-- pv_equiv track=rewrite | github.com/plyara/plyara | src/plyara/core.py | _find_imports_in_condition
-- ===== SOURCE A (Python) =====
-- def _find_imports_in_condition(imports, condition_terms):
--     """Search a list of condition terms for any that use the given imports."""
--     used_imports = set()
--
--     for imp in imports:
--         for term in condition_terms:
--             if term.startswith(f'{imp}.'):
--                 used_imports.add(imp)
--                 break
--
--     return list(used_imports)
-- ===== SOURCE B (Python) =====
-- def _find_imports_in_condition(imports, condition_terms):
--     """Search a list of condition terms for any that use the given imports."""
--     prefixes = {term[:i] for term in condition_terms
--                 for i, ch in enumerate(term) if ch == '.'}
--     used = set()
--     for imp in imports:
--         if imp in prefixes:
--             used.add(imp)
--     return list(used)
-- ===== Notes on version B (the rewrite author's own statement) =====
-- stated objective: faster
-- what changed: Replaces the imports x terms startswith double loop with one pass over the terms that collects every prefix ending at a '.' into a set, then a set-membership test per import.
import Mathlib
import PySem

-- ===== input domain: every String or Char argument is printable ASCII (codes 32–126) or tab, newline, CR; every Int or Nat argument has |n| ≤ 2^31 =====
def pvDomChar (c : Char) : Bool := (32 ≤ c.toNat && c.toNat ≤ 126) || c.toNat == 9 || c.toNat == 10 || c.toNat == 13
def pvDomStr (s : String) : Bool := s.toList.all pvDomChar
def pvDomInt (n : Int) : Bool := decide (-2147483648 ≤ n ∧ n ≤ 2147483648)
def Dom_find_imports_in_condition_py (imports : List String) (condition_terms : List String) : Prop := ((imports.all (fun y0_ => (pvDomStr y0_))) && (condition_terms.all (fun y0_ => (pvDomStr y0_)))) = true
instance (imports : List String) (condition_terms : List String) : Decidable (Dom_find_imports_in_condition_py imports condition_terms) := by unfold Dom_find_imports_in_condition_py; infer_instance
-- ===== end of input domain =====

-- B replaces the imports × terms startswith double loop by one pass over the terms collecting
-- every prefix ending at a '.' into a set, then a membership test per import (objective: faster; measured).
-- Both Pythons return list(set); both insert elements in the same (imports) order, so the two sets'
-- iteration orders coincide; the ports model list(set) as the insertion-order element list.

-- ===== PORT A =====
-- inner 'for term in condition_terms: if term.startswith(imp + "."): add; break'
def pvUsesA (imp : String) : List String → Bool
  | [] => false
  | t :: ts => if PySem.Str.startswith t (imp ++ ".") then true else pvUsesA imp ts

def find_imports_in_condition_py (imports : List String) (condition_terms : List String) : List String :=
  imports.foldl (fun used imp => if pvUsesA imp condition_terms then PySem.Set.add used imp else used)
    PySem.Set.empty

-- ===== PORT B =====
-- 'for i, ch in enumerate(term): if ch == ".": prefixes.add(term[:i])', index carried explicitly
def pvDotPrefixesGo (full : List Char) : Nat → List Char → List String
  | _, [] => []
  | i, c :: cs =>
      (if c = '.' then [String.ofList (full.take i)] else []) ++ pvDotPrefixesGo full (i + 1) cs

def pvDotPrefixes (t : String) : List String := pvDotPrefixesGo t.toList 0 t.toList

def pvPrefixSet (condition_terms : List String) : PySem.Set String :=
  condition_terms.foldl (fun s t => PySem.Set.update s (pvDotPrefixes t)) PySem.Set.empty

def find_imports_in_condition_py_alt (imports : List String) (condition_terms : List String) : List String :=
  let prefixes := pvPrefixSet condition_terms
  imports.foldl (fun used imp => if PySem.Set.contains prefixes imp then PySem.Set.add used imp else used)
    PySem.Set.empty

-- ===== PRECONDITION & SPEC =====
def Spec_find_imports_in_condition_py (imports : List String) (condition_terms : List String) (out : List String) : Prop := out = find_imports_in_condition_py_alt imports condition_terms
instance (imports : List String) (condition_terms : List String) (out : List String) : Decidable (Spec_find_imports_in_condition_py imports condition_terms out) := by unfold Spec_find_imports_in_condition_py; infer_instance

-- ===== CLAIM (what is proved, stated in full; the proofs are below) =====
def Claim_equal_find_imports_in_condition_py : Prop := ∀ (imports : List String) (condition_terms : List String), Dom_find_imports_in_condition_py imports condition_terms → Spec_find_imports_in_condition_py imports condition_terms (find_imports_in_condition_py imports condition_terms)

-- ===== LEMMAS AND PROOFS =====

-- A's inner break-loop is an existential over the terms
theorem pvUsesA_iff (imp : String) (ts : List String) :
    pvUsesA imp ts = true ↔ ∃ t ∈ ts, PySem.Str.startswith t (imp ++ ".") = true := by
  induction ts with
  | nil => simp [pvUsesA]
  | cons t ts ih =>
      simp only [pvUsesA]
      split_ifs with h
      · exact iff_of_true rfl ⟨t, List.mem_cons_self, h⟩
      · rw [ih]
        constructor
        · rintro ⟨u, hu, h'⟩
          exact ⟨u, List.mem_cons_of_mem t hu, h'⟩
        · rintro ⟨u, hu, h'⟩
          rcases List.mem_cons.mp hu with rfl | hu'
          · exact absurd h' h
          · exact ⟨u, hu', h'⟩

-- membership in the dot-prefix list of one term
theorem mem_pvDotPrefixesGo (full : List Char) (imp : String) :
    ∀ (i : Nat) (rest : List Char), full.drop i = rest →
      (imp ∈ pvDotPrefixesGo full i rest ↔
        ∃ j, i ≤ j ∧ j < full.length ∧ full[j]? = some '.' ∧ imp = String.ofList (full.take j)) := by
  intro i rest
  induction rest generalizing i with
  | nil =>
      intro h
      simp only [pvDotPrefixesGo, List.not_mem_nil, false_iff]
      rintro ⟨j, hij, hj, -, -⟩
      have : full.length ≤ i := by
        by_contra hlt
        push_neg at hlt
        have := List.drop_eq_nil_iff.mp h
        omega
      omega
  | cons c cs ih =>
      intro h
      have hi : i < full.length := by
        by_contra hge
        push_neg at hge
        have : full.drop i = [] := List.drop_eq_nil_iff.mpr hge
        simp [this] at h
      have hci : full[i]? = some c := by
        have h0 : (full.drop i)[0]? = some c := by rw [h]; rfl
        rw [List.getElem?_drop] at h0
        simpa using h0
      have hdrop : full.drop (i + 1) = cs := by
        have h1 : List.drop 1 (List.drop i full) = cs := by rw [h]; rfl
        rwa [List.drop_drop] at h1
      simp only [pvDotPrefixesGo, List.mem_append]
      rw [ih (i + 1) hdrop]
      constructor
      · rintro (hc | ⟨j, hij, hj, hd, he⟩)
        · split_ifs at hc with hcdot
          · simp at hc
            exact ⟨i, le_refl i, hi, by simp [hci, hcdot], hc⟩
          · simp at hc
        · exact ⟨j, by omega, hj, hd, he⟩
      · rintro ⟨j, hij, hj, hd, he⟩
        by_cases hji : j = i
        · subst hji
          left
          have : c = '.' := by rw [hci] at hd; simpa using hd
          simp [this, he]
        · right
          exact ⟨j, by omega, hj, hd, he⟩

-- startswith (imp ++ ".") characterised by a '.' position after a copy of imp
theorem startswith_dot_iff (t imp : String) :
    PySem.Str.startswith t (imp ++ ".") = true ↔
      ∃ j, j < t.toList.length ∧ t.toList[j]? = some '.' ∧ imp = String.ofList (t.toList.take j) := by
  rw [PySem.Str.startswith_eq, PySem.Chars.startswith_iff]
  have htl : (imp ++ ".").toList = imp.toList ++ ['.'] := by simp
  rw [htl]
  constructor
  · rintro ⟨u, hu⟩
    have hu' : imp.toList ++ ('.' :: u) = t.toList := by simpa using hu
    refine ⟨imp.toList.length, ?_, ?_, ?_⟩
    · rw [← hu']; simp
    · rw [← hu', List.getElem?_append_right (le_refl _)]; simp
    · rw [← hu', List.take_append_of_le_length (le_refl _), List.take_length]; simp
  · rintro ⟨j, hj, hd, he⟩
    have hel : imp.toList = t.toList.take j := by rw [he]; simp
    have htake : t.toList.take (j + 1) = imp.toList ++ ['.'] := by
      rw [List.take_succ, ← hel, hd]
      simp
    rw [← htake]
    exact List.take_prefix _ _

-- membership in the accumulated prefix set
theorem mem_pvPrefixSet_aux (imp : String) (ts : List String) :
    ∀ s : PySem.Set String,
      (imp ∈ ts.foldl (fun s t => PySem.Set.update s (pvDotPrefixes t)) s ↔
        imp ∈ s ∨ ∃ t ∈ ts, imp ∈ pvDotPrefixes t) := by
  induction ts with
  | nil => intro s; simp
  | cons t ts ih =>
      intro s
      simp only [List.foldl_cons]
      rw [ih]
      rw [PySem.Set.mem_update]
      constructor
      · rintro (⟨h | h⟩ | ⟨u, hu, h⟩)
        · exact Or.inl h
        · exact Or.inr ⟨t, by simp, h⟩
        · exact Or.inr ⟨u, by simp [hu], h⟩
      · rintro (h | ⟨u, hu, h⟩)
        · exact Or.inl (Or.inl h)
        · rcases List.mem_cons.mp hu with h' | h'
          · subst h'; exact Or.inl (Or.inr h)
          · exact Or.inr ⟨u, h', h⟩

-- the two per-import tests agree
theorem tests_agree (imp : String) (condition_terms : List String) :
    pvUsesA imp condition_terms = PySem.Set.contains (pvPrefixSet condition_terms) imp := by
  have hb : PySem.Set.contains (pvPrefixSet condition_terms) imp = true ↔
      ∃ t ∈ condition_terms, imp ∈ pvDotPrefixes t := by
    rw [PySem.Set.contains_iff, pvPrefixSet, mem_pvPrefixSet_aux]
    simp [PySem.Set.empty]
  have ha : pvUsesA imp condition_terms = true ↔
      ∃ t ∈ condition_terms, imp ∈ pvDotPrefixes t := by
    rw [pvUsesA_iff]
    constructor
    · rintro ⟨t, ht, hs⟩
      rcases (startswith_dot_iff t imp).mp hs with ⟨j, hj, hd, he⟩
      refine ⟨t, ht, ?_⟩
      rw [pvDotPrefixes, mem_pvDotPrefixesGo t.toList imp 0 t.toList (by simp)]
      exact ⟨j, Nat.zero_le _, hj, hd, he⟩
    · rintro ⟨t, ht, hm⟩
      rw [pvDotPrefixes, mem_pvDotPrefixesGo t.toList imp 0 t.toList (by simp)] at hm
      rcases hm with ⟨j, -, hj, hd, he⟩
      exact ⟨t, ht, (startswith_dot_iff t imp).mpr ⟨j, hj, hd, he⟩⟩
  cases hA : pvUsesA imp condition_terms with
  | false =>
      cases hB : PySem.Set.contains (pvPrefixSet condition_terms) imp with
      | false => rfl
      | true => exact absurd (ha.mpr (hb.mp hB)) (by rw [hA]; exact Bool.false_ne_true)
  | true => exact (hb.mpr (ha.mp hA)).symm

theorem fold_agree (imports : List String) (condition_terms : List String) :
    ∀ used : PySem.Set String,
      imports.foldl (fun used imp => if pvUsesA imp condition_terms then PySem.Set.add used imp else used) used =
      imports.foldl (fun used imp => if PySem.Set.contains (pvPrefixSet condition_terms) imp then PySem.Set.add used imp else used) used := by
  intro used
  simp only [tests_agree]

-- ===== VERDICT (by name: the statement is the Claim_ definition above) =====
theorem find_imports_in_condition_py_spec : Claim_equal_find_imports_in_condition_py := by
  intro imports condition_terms _
  unfold Spec_find_imports_in_condition_py find_imports_in_condition_py find_imports_in_condition_py_alt
  exact fold_agree imports condition_terms PySem.Set.empty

────

Please give again the lines above between the line holding "def find_imports_in_condition_py_alt (imports" and the line holding "def Claim_equal_find_imports_in_condition_py : Prop", inclusive, exactly as they are and with nothing added.

## Output of the task
def find_imports_in_condition_py_alt (imports : List String) (condition_terms : List String) : List String :=
  let prefixes := pvPrefixSet condition_terms
  imports.foldl (fun used imp => if PySem.Set.contains prefixes imp then PySem.Set.add used imp else used)
    PySem.Set.empty

-- ===== PRECONDITION & SPEC =====
def Spec_find_imports_in_condition_py (imports : List String) (condition_terms : List String) (out : List String) : Prop := out = find_imports_in_condition_py_alt imports condition_terms
instance (imports : List String) (condition_terms : List String) (out : List String) : Decidable (Spec_find_imports_in_condition_py imports condition_terms out) := by unfold Spec_find_imports_in_condition_py; infer_instance

-- ===== CLAIM (what is proved, stated in full; the proofs are below) =====
def Claim_equal_find_imports_in_condition_py : Prop := ∀ (imports : List String) (condition_terms : List String), Dom_find_imports_in_condition_py imports condition_terms → Spec_find_imports_in_condition_py imports condition_terms (find_imports_in_condition_py imports condition_terms)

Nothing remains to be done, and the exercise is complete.